THE DATA CONTRACT PLANE · v0.7 · FOR DESIGN PARTNERS

One contract. Every engine. Every agent.

The Data Contract Plane for Open Lakehouses. A Data Contract describes one dataset along three coupled dimensions — what it means, who can see it, and what state it's in. Neksur compiles the Contract per engine, enforces it at the catalog and the write path, and proves enforcement as audit-grade evidence. Spark, Trino, Snowflake, Dremio, AI agents over MCP: same Contract, same guarantees, same audit trail.

v0.7 · design partner phase self-host BSL Core or managed SaaS SOC 2 Type II in progress
One Contract, enforced across every engine and agent SparkTrinoSnowflakeDremioAI agents over MCP
The state of multi-engine, multi-consumer lakehouses

The open lakehouse made three promises. It kept one.

Iceberg kept the first promise: one copy of the data. The other two quietly broke. We close the gap with a single object — the Contract.

01 · Promise 01

One copy of the data.

Kept

Iceberg solved it: one immutable table format, ACID, schema evolution, time travel. Every engine reads the same parquet from the same object store. The hard physics problem is done.

02 · Promise 02

Any engine, anywhere.

Broken in practice

Each engine ships its own access-control model — Spark, Trino, Snowflake Horizon, Dremio each honor a different one. Add an AI agent over MCP for a fifth. Same data, four to five ideas of who's allowed to see what. The auditor sees one of them.

03 · Promise 03

Governance you can defend.

Never delivered

The Unity Catalog April 2026 release documents what practitioners knew for two years — row filters and column masks do not flow through Iceberg REST to external engines. Horizon is the same; Polaris doesn't try. The 30-day evidence pull is a manual scramble across four engines and three tools.

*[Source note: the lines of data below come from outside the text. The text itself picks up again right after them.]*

-- pv_equiv track=rewrite | github.com/helgistein/verk-5 | All _stuff/Tíma dót/all_stuff/New_chess.py | get_points_per_birthyear
-- ===== SOURCE A (Python) =====
-- def get_points_per_birthyear(chess_players_dict):
--     my_dict = {}
--     for chess_players_dict in chess_players_dict.items():
--         birthyear = chess_players_dict[1][3]
--         if birthyear in my_dict:
--             my_dict[birthyear][0] += 1
--             my_dict[birthyear][1] += chess_players_dict[1][2]
--         else:
--             data = [1,chess_players_dict[1][2]]
--             my_dict[birthyear] = data
--     return my_dict
-- ===== SOURCE B (Python) =====
-- def get_points_per_birthyear(chess_players_dict):
--     # group-then-aggregate: collect each year's point values, then shape [count, total]
--     groups = {}
--     for info in chess_players_dict.values():
--         groups.setdefault(info[3], []).append(info[2])
--     return {year: [len(points), sum(points)] for year, points in groups.items()}
-- ===== Notes on version B (the rewrite author's own statement) =====
-- stated objective: alternative
-- what changed: B replaces A's single loop with running count/total accumulators by a two-phase group-then-aggregate: one pass collects each birthyear's point values into a grouping dict, a second pass shapes each group into the pair of its length and its sum.
import Mathlib
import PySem

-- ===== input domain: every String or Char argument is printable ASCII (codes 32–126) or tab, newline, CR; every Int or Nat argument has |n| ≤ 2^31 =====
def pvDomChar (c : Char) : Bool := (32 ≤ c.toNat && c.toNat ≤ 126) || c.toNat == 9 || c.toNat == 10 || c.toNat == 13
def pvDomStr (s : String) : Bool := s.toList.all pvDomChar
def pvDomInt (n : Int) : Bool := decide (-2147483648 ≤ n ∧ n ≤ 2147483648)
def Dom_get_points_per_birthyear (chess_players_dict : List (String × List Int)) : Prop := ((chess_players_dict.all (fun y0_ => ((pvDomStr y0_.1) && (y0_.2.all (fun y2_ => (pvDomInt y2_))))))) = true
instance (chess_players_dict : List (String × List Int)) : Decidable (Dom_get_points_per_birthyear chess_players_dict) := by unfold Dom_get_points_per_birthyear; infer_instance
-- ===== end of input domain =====

-- B builds a dict of per-year point lists first, then shapes each into [count, total] in a second
-- pass (group-then-aggregate decomposition); same cost, no speed claim.


-- ===== PORT A =====
def get_points_per_birthyear (chess_players_dict : List (String × List Int)) : List (Int × List Int) :=
  (chess_players_dict.foldl (fun my_dict kv =>
      let birthyear := (PySem.List.pyGet? kv.2 3).getD 0   -- value[3]; Pre_ guarantees some
      let pts := (PySem.List.pyGet? kv.2 2).getD 0          -- value[2]; Pre_ guarantees some
      if my_dict.contains birthyear then
        -- my_dict[birthyear][0] += 1; my_dict[birthyear][1] += pts  (in-place list update)
        my_dict.modify birthyear [] (fun data => [data.getD 0 0 + 1, data.getD 1 0 + pts])
      else
        my_dict.insert birthyear [1, pts])
    PySem.Dict.empty).items

-- ===== PORT B =====
def get_points_per_birthyear_alt (chess_players_dict : List (String × List Int)) : List (Int × List Int) :=
  let groups := chess_players_dict.foldl (fun g kv =>
      -- groups.setdefault(info[3], []).append(info[2])
      g.modify ((PySem.List.pyGet? kv.2 3).getD 0) [] (· ++ [(PySem.List.pyGet? kv.2 2).getD 0]))
    PySem.Dict.empty
  groups.items.map (fun yp => (yp.1, [(yp.2.length : Int), yp.2.sum]))

-- ===== PRECONDITION & SPEC =====
-- Pre_ excludes exactly the inputs on which Python A raises IndexError: a value list shorter
-- than 4 makes value[3] (or value[2]) raise.
def Pre_get_points_per_birthyear (chess_players_dict : List (String × List Int)) : Prop :=
  ∀ p ∈ chess_players_dict, 4 ≤ p.2.length
instance (chess_players_dict : List (String × List Int)) : Decidable (Pre_get_points_per_birthyear chess_players_dict) := by unfold Pre_get_points_per_birthyear; infer_instance
def pvWitness_get_points_per_birthyear : (List (String × List Int)) :=
  [("a", [0, 0, 5, 1990]), ("b", [1, 1, 3, 1990]), ("c", [2, 2, 7, 1985])]
def Spec_get_points_per_birthyear (chess_players_dict : List (String × List Int)) (out : List (Int × List Int)) : Prop := out = get_points_per_birthyear_alt chess_players_dict
instance (chess_players_dict : List (String × List Int)) (out : List (Int × List Int)) : Decidable (Spec_get_points_per_birthyear chess_players_dict out) := by unfold Spec_get_points_per_birthyear; infer_instance

-- ===== CLAIM (what is proved, stated in full; the proofs are below) =====
def Claim_equal_get_points_per_birthyear : Prop := ∀ (chess_players_dict : List (String × List Int)), Dom_get_points_per_birthyear chess_players_dict → Pre_get_points_per_birthyear chess_players_dict → Spec_get_points_per_birthyear chess_players_dict (get_points_per_birthyear chess_players_dict)

-- ===== LEMMAS AND PROOFS =====

-- shape a per-year point list into A's running [count, total] pair
def pvShape (p : Int × List Int) : Int × List Int := (p.1, [(p.2.length : Int), p.2.sum])

def pvF (g : PySem.Dict Int (List Int)) : PySem.Dict Int (List Int) :=
  PySem.Dict.mk (g.items.map pvShape)

lemma pvF_contains (g : PySem.Dict Int (List Int)) (y : Int) :
    (pvF g).contains y = g.contains y := by
  have hfun : ((fun p : Int × List Int => p.1 == y) ∘ pvShape) = (fun p => p.1 == y) :=
    funext fun p => rfl
  simp [pvF, PySem.Dict.contains, List.any_map, hfun]

lemma pvF_get? (g : PySem.Dict Int (List Int)) (y : Int) :
    (pvF g).get? y = (g.get? y).map (fun pts => [(pts.length : Int), pts.sum]) := by
  have hfun : ((fun p : Int × List Int => p.1 == y) ∘ pvShape) = (fun p => p.1 == y) :=
    funext fun p => rfl
  simp only [pvF, List.find?_map, hfun, PySem.Dict.get?]
  cases g.items.find? (fun p => p.1 == y) <;> simp [pvShape]

-- one loop step of A on the shaped dict equals the shape of one loop step of B
lemma pvStep (g : PySem.Dict Int (List Int)) (y pt : Int) :
    (if (pvF g).contains y then
        (pvF g).modify y [] (fun data => [data.getD 0 0 + 1, data.getD 1 0 + pt])
      else (pvF g).insert y [1, pt])
    = pvF (g.modify y [] (· ++ [pt])) := by
  rw [pvF_contains]
  by_cases h : g.contains y = true
  · -- key present: both sides overwrite in place
    simp only [h, if_pos]
    have hc : (pvF g).contains y = true := by rw [pvF_contains]; exact h
    obtain ⟨pts, hp⟩ : ∃ pts, g.get? y = some pts := by
      rcases hh : g.get? y with _ | pts
      · exfalso
        have := PySem.Dict.contains_eq_isSome_get? (d := g) (k := y)
        rw [hh] at this; simp [this] at h
      · exact ⟨pts, rfl⟩
    unfold PySem.Dict.modify
    rw [PySem.Dict.getD_eq_get?_getD, PySem.Dict.getD_eq_get?_getD, pvF_get?, hp]
    simp only [Option.map_some, Option.getD_some]
    unfold PySem.Dict.insert
    rw [pvF_contains, if_pos h, if_pos h]
    apply PySem.Dict.ext
    simp only [pvF, List.map_map]
    apply List.map_congr_left
    intro p _
    by_cases hk : (p.1 == y) = true <;>
      simp [pvShape, Function.comp, hk, List.getD, add_comm]
  · -- key absent: both sides append
    simp only [h, if_neg, Bool.not_eq_true]
    have h' : g.contains y = false := by simpa using h
    unfold PySem.Dict.modify
    rw [PySem.Dict.getD_eq_get?_getD]
    have : g.get? y = none := by
      have := PySem.Dict.contains_eq_isSome_get? (d := g) (k := y)
      rw [h'] at this
      cases hh : g.get? y with
      | none => rfl
      | some v => rw [hh] at this; simp at this
    rw [this]
    unfold PySem.Dict.insert
    rw [pvF_contains, if_neg (by simp [h']), if_neg (by simp [h'])]
    apply PySem.Dict.ext
    simp [pvF, pvShape]

-- loop invariant: A's fold from a shaped dict is the shape of B's fold
lemma pvInv (l : List (String × List Int)) (g : PySem.Dict Int (List Int)) :
    l.foldl (fun my_dict kv =>
      let birthyear := (PySem.List.pyGet? kv.2 3).getD 0
      let pts := (PySem.List.pyGet? kv.2 2).getD 0
      if my_dict.contains birthyear then
        my_dict.modify birthyear [] (fun data => [data.getD 0 0 + 1, data.getD 1 0 + pts])
      else my_dict.insert birthyear [1, pts]) (pvF g)
    = pvF (l.foldl (fun g kv =>
        g.modify ((PySem.List.pyGet? kv.2 3).getD 0) [] (· ++ [(PySem.List.pyGet? kv.2 2).getD 0])) g) := by
  induction l generalizing g with
  | nil => rfl
  | cons kv l ih =>
    simp only [List.foldl_cons]
    rw [← ih]
    congr 1
    exact pvStep g ((PySem.List.pyGet? kv.2 3).getD 0) ((PySem.List.pyGet? kv.2 2).getD 0)

-- ===== VERDICT (by name: the statement is the Claim_ definition above) =====
theorem get_points_per_birthyear_spec : Claim_equal_get_points_per_birthyear := by
  intro d _ _
  unfold Spec_get_points_per_birthyear get_points_per_birthyear get_points_per_birthyear_alt
  have h := pvInv d PySem.Dict.empty
  have he : pvF PySem.Dict.empty = PySem.Dict.empty := rfl
  rw [he] at h
  rw [h]
  rfl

The first promise was a physical-format problem. The second and third are semantic, access, and state problems — three things that travel together and must be enforced together. That is what a Contract is.

The 12-month window

Three events in 2026 made this possible — and unavoidable.

We are not building a category. We are inhabiting a category that the industry just opened. The window is short.

  1. Event 01 January 27, 2026 → Meaning

    Open Semantic Interchange v1.0 finalized.

    Snowflake, dbt Labs, Cube, AtScale, Databricks, and 40+ partners agreed on a vendor-neutral YAML for semantic metadata. The Meaning dimension now has a portable wire format. Neksur is OSI-native in the NEKSUR vendor namespace.

  2. Event 02 April 2026 → State

    Iceberg v3 shipped deletion vectors and row lineage.

    Both went GA. GDPR cascade erasure became a primitive. The State dimension — pinned snapshots, branch-aware retention, cryptographic time-travel — now has its storage substrate.

  3. Event 03 April 2026 → Access

    Unity Catalog published the limitation.

    Databricks documented that row filters and column masks on Unity-governed tables do not propagate to external engines via Iceberg REST. A structural property of every platform-native governance solution, not a bug. The Access dimension is the answer.

Three events. Three Contract dimensions. The platform-native vendors cannot close this by design — closing it requires being outside the platform.

The central object

One Contract per dataset. Three coupled dimensions. Every consumer reads the same one.

A Data Contract is a runtime-enforced object, not a YAML in a repo. It is the authoritative source: every other view of the dataset is reconciled back to it. One Contract, one history, one audit log, one rollback button.

01 · Meaning

What does this data mean?

Owns
Analytics Engineer
Reads
Governance, Platform
  • Metrics, dimensions, hierarchies, time intelligence.
  • Semantic invariants that survive dialect translation.
  • OSI representation in the NEKSUR vendor namespace.
  • Meaning is grounded, not free-floating: each metric is anchored to a glossary term in the ontology and to the tags in the taxonomy.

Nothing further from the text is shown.